Look at it this way, if a meteorologist says there a 90% chance of rain where you live and it doesn’t rain, the forecast wasn’t necessarily wrong, because 10% of the time it shouldn’t rain – otherwise the odds would be something other than a 90% chance of rain. One way a meteorologist could be wrong, however, is by using a predictive model that consistently gives the incorrect probabilities of rain. Only by looking a the odds the meteorologist gave and comparing them to actual data could you tell in hindsight if there was something fishy with the prediction.

Bzzt. Sorry, wrong.

There are two main ways of interpreting probability data: frequentist, and Bayesian.

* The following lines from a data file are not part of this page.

-- pv_equiv track=rewrite | github.com/harjassand/RHSEA | nhsea_phase0/nhsea/generators.py | _append_edges
-- ===== SOURCE A (Python) =====
-- from typing import Dict, Iterable, List, Sequence, Tuple
--
-- PAD_TOKEN = "PAD"
--
-- EDGE_TOKEN = "E"
--
-- def _append_edges(tokens: List[str], edges: Sequence[Tuple[int, int]], T: int) -> List[str]:
--     out = list(tokens)
--     for a, b in edges:
--         if len(out) + 3 > T:
--             break
--         out.extend([EDGE_TOKEN, f"P{a:02d}", f"P{b:02d}"])
--     if len(out) > T:
--         out = out[:T]
--     if len(out) < T:
--         out.extend([PAD_TOKEN] * (T - len(out)))
--     return out
-- ===== SOURCE B (Python) =====
-- PAD_TOKEN = "PAD"
-- EDGE_TOKEN = "E"
--
-- def _append_edges(tokens, edges, T):
--     # Positional construction: compute each of the T output slots directly by index.
--     L = len(tokens)
--     k = min(len(edges), max(0, (T - L) // 3))
--
--     def tok(i):
--         if i < L:
--             return tokens[i]
--         j, r = divmod(i - L, 3)
--         if j >= k:
--             return PAD_TOKEN
--         if r == 0:
--             return EDGE_TOKEN
--         return f"P{edges[j][r - 1]:02d}"
--
--     return [tok(i) for i in range(T)]
-- ===== Notes on version B (the rewrite author's own statement) =====
-- stated objective: alternative
-- what changed: B builds the length-T output positionally: one map over range(T) where each index is decoded arithmetically into a token slot (original token / edge-triple component via divmod / PAD), instead of A's sequential append-with-break followed by truncate-and-pad.
-- intended difference: For negative T with len(tokens) > -T, A's out[:T] slice keeps the first len(tokens)+T tokens (an accident of Python negative slicing), while B returns the empty list, the intended result of fitting a sequence to a non-positive target length T. — e.g. on _append_edges(["x", "y"], [], -1): A returns ["x"], B returns []
import Mathlib
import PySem
-- pv_equiv track=rewrite | github.com/hsherkat/AOC2020 | day21.py | part_1
-- ===== SOURCE A (Python) =====
-- from typing import Tuple, List, Dict, Union, Set
--
-- def part_1(
--     potential_sources: Dict[str, Set[str]], all_ingredients: Set[str], raw_input: str
-- ) -> int:
--     possible_bad_ingredients = set.union(*potential_sources.values())
--     good_ingredients = set(
--         [food for food in all_ingredients if food not in possible_bad_ingredients]
--     )
--     good_count = sum(
--         line.split().count(good)
--         for line in raw_input.split("\n")
--         for good in good_ingredients
--     )
--     return good_count
-- ===== SOURCE B (Python) =====
-- def part_1(potential_sources, all_ingredients, raw_input):
--     total = 0
--     for line in raw_input.split("\n"):
--         for word in line.split():
--             if word in all_ingredients and not any(
--                 word in bad for bad in potential_sources.values()
--             ):
--                 total += 1
--     return total
-- ===== Notes on version B (the rewrite author's own statement) =====
-- stated objective: faster
-- what changed: Instead of A's staged set construction (union of all sources, good-ingredient set, then a nested sum rescanning each line once per good ingredient), B makes one pass over the words of the input and increments a counter whenever the word is a known ingredient that occurs in no allergen's source set.
import Mathlib
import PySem

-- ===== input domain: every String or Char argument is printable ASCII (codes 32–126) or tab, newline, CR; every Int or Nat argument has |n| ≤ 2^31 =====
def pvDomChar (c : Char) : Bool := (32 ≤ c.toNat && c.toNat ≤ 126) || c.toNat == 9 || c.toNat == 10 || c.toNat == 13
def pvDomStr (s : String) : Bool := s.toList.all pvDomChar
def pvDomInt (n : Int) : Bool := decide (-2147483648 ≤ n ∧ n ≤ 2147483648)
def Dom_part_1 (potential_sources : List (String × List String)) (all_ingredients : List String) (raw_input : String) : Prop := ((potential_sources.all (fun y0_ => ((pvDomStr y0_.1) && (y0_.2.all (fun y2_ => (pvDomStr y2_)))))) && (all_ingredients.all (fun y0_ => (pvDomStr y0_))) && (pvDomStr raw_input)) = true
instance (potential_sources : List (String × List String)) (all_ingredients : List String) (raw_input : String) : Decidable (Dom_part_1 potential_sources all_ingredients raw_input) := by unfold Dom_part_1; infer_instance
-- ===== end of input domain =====

-- ===== PORT A =====
-- B replaces A's staged set construction plus nested per-(line, good-ingredient) rescans with one
-- pass over the words and a per-word membership test; same value on Pre_ (alternative decomposition).
-- A, step for step: set.union(*potential_sources.values()) (the [] branch is unreachable under
-- Pre_: Python raises TypeError there), then the good-ingredient set, then the nested generator sum.
def pvUnionAll (potential_sources : List (String × List String)) : List String :=
  match potential_sources.map Prod.snd with
  | [] => []
  | v :: rest => rest.foldl (fun acc w => PySem.Set.union acc w) (PySem.Set.ofList v)

def pvGood (potential_sources : List (String × List String)) (all_ingredients : List String) : List String :=
  PySem.Set.ofList ((PySem.Set.ofList all_ingredients).filter
    (fun food => !(PySem.Set.contains (pvUnionAll potential_sources) food)))

-- split? with the literal separator "\n" is always `some` (sep nonempty), so .getD [] is exact
def part_1 (potential_sources : List (String × List String)) (all_ingredients : List String) (raw_input : String) : Int :=
  (((PySem.Str.split? raw_input "
").getD []).map (fun line =>
    ((pvGood potential_sources all_ingredients).map (fun good =>
      (PySem.List.count (PySem.Str.split₀ line) good : Int))).sum)).sum

-- ===== PORT B =====
-- B's loops verbatim: for line / for word, one Int accumulator; 'word in all_ingredients' and
-- 'word in bad' are membership in the distinct-element lists, 'any(...)' over the dict's values.
def part_1_alt (potential_sources : List (String × List String)) (all_ingredients : List String) (raw_input : String) : Int :=
  ((PySem.Str.split? raw_input "
").getD []).foldl (fun total line =>
    (PySem.Str.split₀ line).foldl (fun t word =>
      if all_ingredients.contains word
          && !(potential_sources.any (fun kv => kv.2.contains word)) then t + 1 else t) total) 0

-- ===== PRECONDITION & SPEC =====
-- Pre_ excludes empty potential_sources, where Python's set.union(*potential_sources.values()) raises TypeError in A.
def Pre_part_1 (potential_sources : List (String × List String)) (all_ingredients : List String) (raw_input : String) : Prop :=
  potential_sources ≠ []
instance (potential_sources : List (String × List String)) (all_ingredients : List String) (raw_input : String) : Decidable (Pre_part_1 potential_sources all_ingredients raw_input) := by unfold Pre_part_1; infer_instance

def pvWitness_part_1 : (List (String × List String)) × List String × String :=
  ([("dairy", ["x"])], ["a", "x"], "a x\na")

def Spec_part_1 (potential_sources : List (String × List String)) (all_ingredients : List String) (raw_input : String) (out : Int) : Prop := out = part_1_alt potential_sources all_ingredients raw_input
instance (potential_sources : List (String × List String)) (all_ingredients : List String) (raw_input : String) (out : Int) : Decidable (Spec_part_1 potential_sources all_ingredients raw_input out) := by unfold Spec_part_1; infer_instance

-- ===== CLAIM (what is proved, stated in full; the proofs are below) =====
def Claim_equal_part_1 : Prop := ∀ (potential_sources : List (String × List String)) (all_ingredients : List String) (raw_input : String), Dom_part_1 potential_sources all_ingredients raw_input → Pre_part_1 potential_sources all_ingredients raw_input → Spec_part_1 potential_sources all_ingredients raw_input (part_1 potential_sources all_ingredients raw_input)


-- ===== LEMMAS AND PROOFS =====
-- membership in the foldl of unions = membership in the seed or in a later set
theorem pvMemFoldlUnion (rest : List (List String)) (acc : List String) (w : String) :
    w ∈ rest.foldl (fun acc u => PySem.Set.union acc u) acc ↔ w ∈ acc ∨ ∃ u ∈ rest, w ∈ u := by
  induction rest generalizing acc with
  | nil => simp
  | cons u t ih => simp [ih, PySem.Set.mem_union, or_assoc]

-- A's good-ingredient set has exactly the members B's per-word test accepts
theorem pvMemGood (ps : List (String × List String)) (ai : List String) (w : String) :
    w ∈ pvGood ps ai ↔ (ai.contains w && !(ps.any (fun kv => kv.2.contains w))) = true := by
  unfold pvGood pvUnionAll
  cases ps with
  | nil =>
      simp [PySem.Set.mem_ofList, PySem.Set.contains]
  | cons kv t =>
      simp only [List.map_cons]
      simp [PySem.Set.mem_ofList, PySem.Set.contains, pvMemFoldlUnion, List.mem_map]
      tauto

-- with G nodup, the sum over g ∈ G of the indicator (g = w) is the membership indicator
theorem pvSumIndicator (G : List String) (hG : G.Nodup) (w : String) :
    (G.map (fun g => if g = w then (1 : Int) else 0)).sum = if w ∈ G then 1 else 0 := by
  induction G with
  | nil => simp
  | cons g t ih =>
      simp only [List.nodup_cons] at hG
      by_cases hgw : g = w
      · subst hgw
        simp [hG.1, ih hG.2]
      · simp [hgw, ih hG.2, Ne.symm hgw]

-- with G nodup, summing per-good occurrence counts over a line = counting tokens that lie in G
theorem pvSumCounts (G : List String) (hG : G.Nodup) (ts : List String) :
    (G.map (fun g => (PySem.List.count ts g : Int))).sum = (ts.countP (fun w => decide (w ∈ G)) : Int) := by
  induction ts with
  | nil => simp [PySem.List.count]
  | cons w ts ih =>
      have hcount : ∀ g : String, (PySem.List.count (w :: ts) g : Int)
          = (if g = w then (1 : Int) else 0) + PySem.List.count ts g := by
        intro g
        by_cases h : g = w
        · subst h; simp [PySem.List.count, List.count_cons]; ring
        · simp [PySem.List.count, List.count_cons, h, Ne.symm h]
      simp only [hcount]
      rw [List.countP_cons]
      rw [PySem.List.sum_map_add_int, pvSumIndicator G hG w, ih]
      by_cases h : w ∈ G <;> simp [h]
      ring

-- B's nested counting loop = the sum of per-line countP's
theorem pvFoldlNested (P : String → Bool) (L : List String) (a : Int) :
    L.foldl (fun total line => (PySem.Str.split₀ line).foldl
        (fun t word => if P word then t + 1 else t) total) a
      = a + (L.map (fun line => ((PySem.Str.split₀ line).countP P : Int))).sum := by
  induction L generalizing a with
  | nil => simp
  | cons l t ih =>
      rw [List.foldl_cons, PySem.List.foldl_if_add_one, ih]
      simp only [List.map_cons, List.sum_cons]
      ring

-- ===== VERDICT (by name: the statement is the Claim_ definition above) =====
theorem part_1_spec : Claim_equal_part_1 := by
  intro ps ai raw _ _
  unfold Spec_part_1 part_1 part_1_alt
  have hG : (pvGood ps ai).Nodup := PySem.Set.nodup_ofList _
  rw [pvFoldlNested]
  simp only [zero_add]
  apply congrArg List.sum
  apply List.map_congr_left
  intro line _
  rw [pvSumCounts _ hG]
  congr 1
  apply List.countP_congr
  intro w _
  simp [pvMemGood]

In a frequentist interpretation, saying that an outcome of an event has a probability X% of occuring, you’re saying that if you were to run an infinite series of repetitions of the event, then on average,
the outcome would occur in X out of every 100 events.

The Bayesian interpretation doesn’t talk about repetition or observation. What it says is: for any specific event, it will have one outcome. There is no repetition. But given the current state of information available to me, I can have a certain amount of certainty about whether or not the event will occur. Saying that I assign probability P% to an event doesn’t mean that I expect my prediction to fail (100-P)% of the time. It just means that given the current state of my knowledge, I expect a particular outcome, and the information I know gives me that degree of certainty.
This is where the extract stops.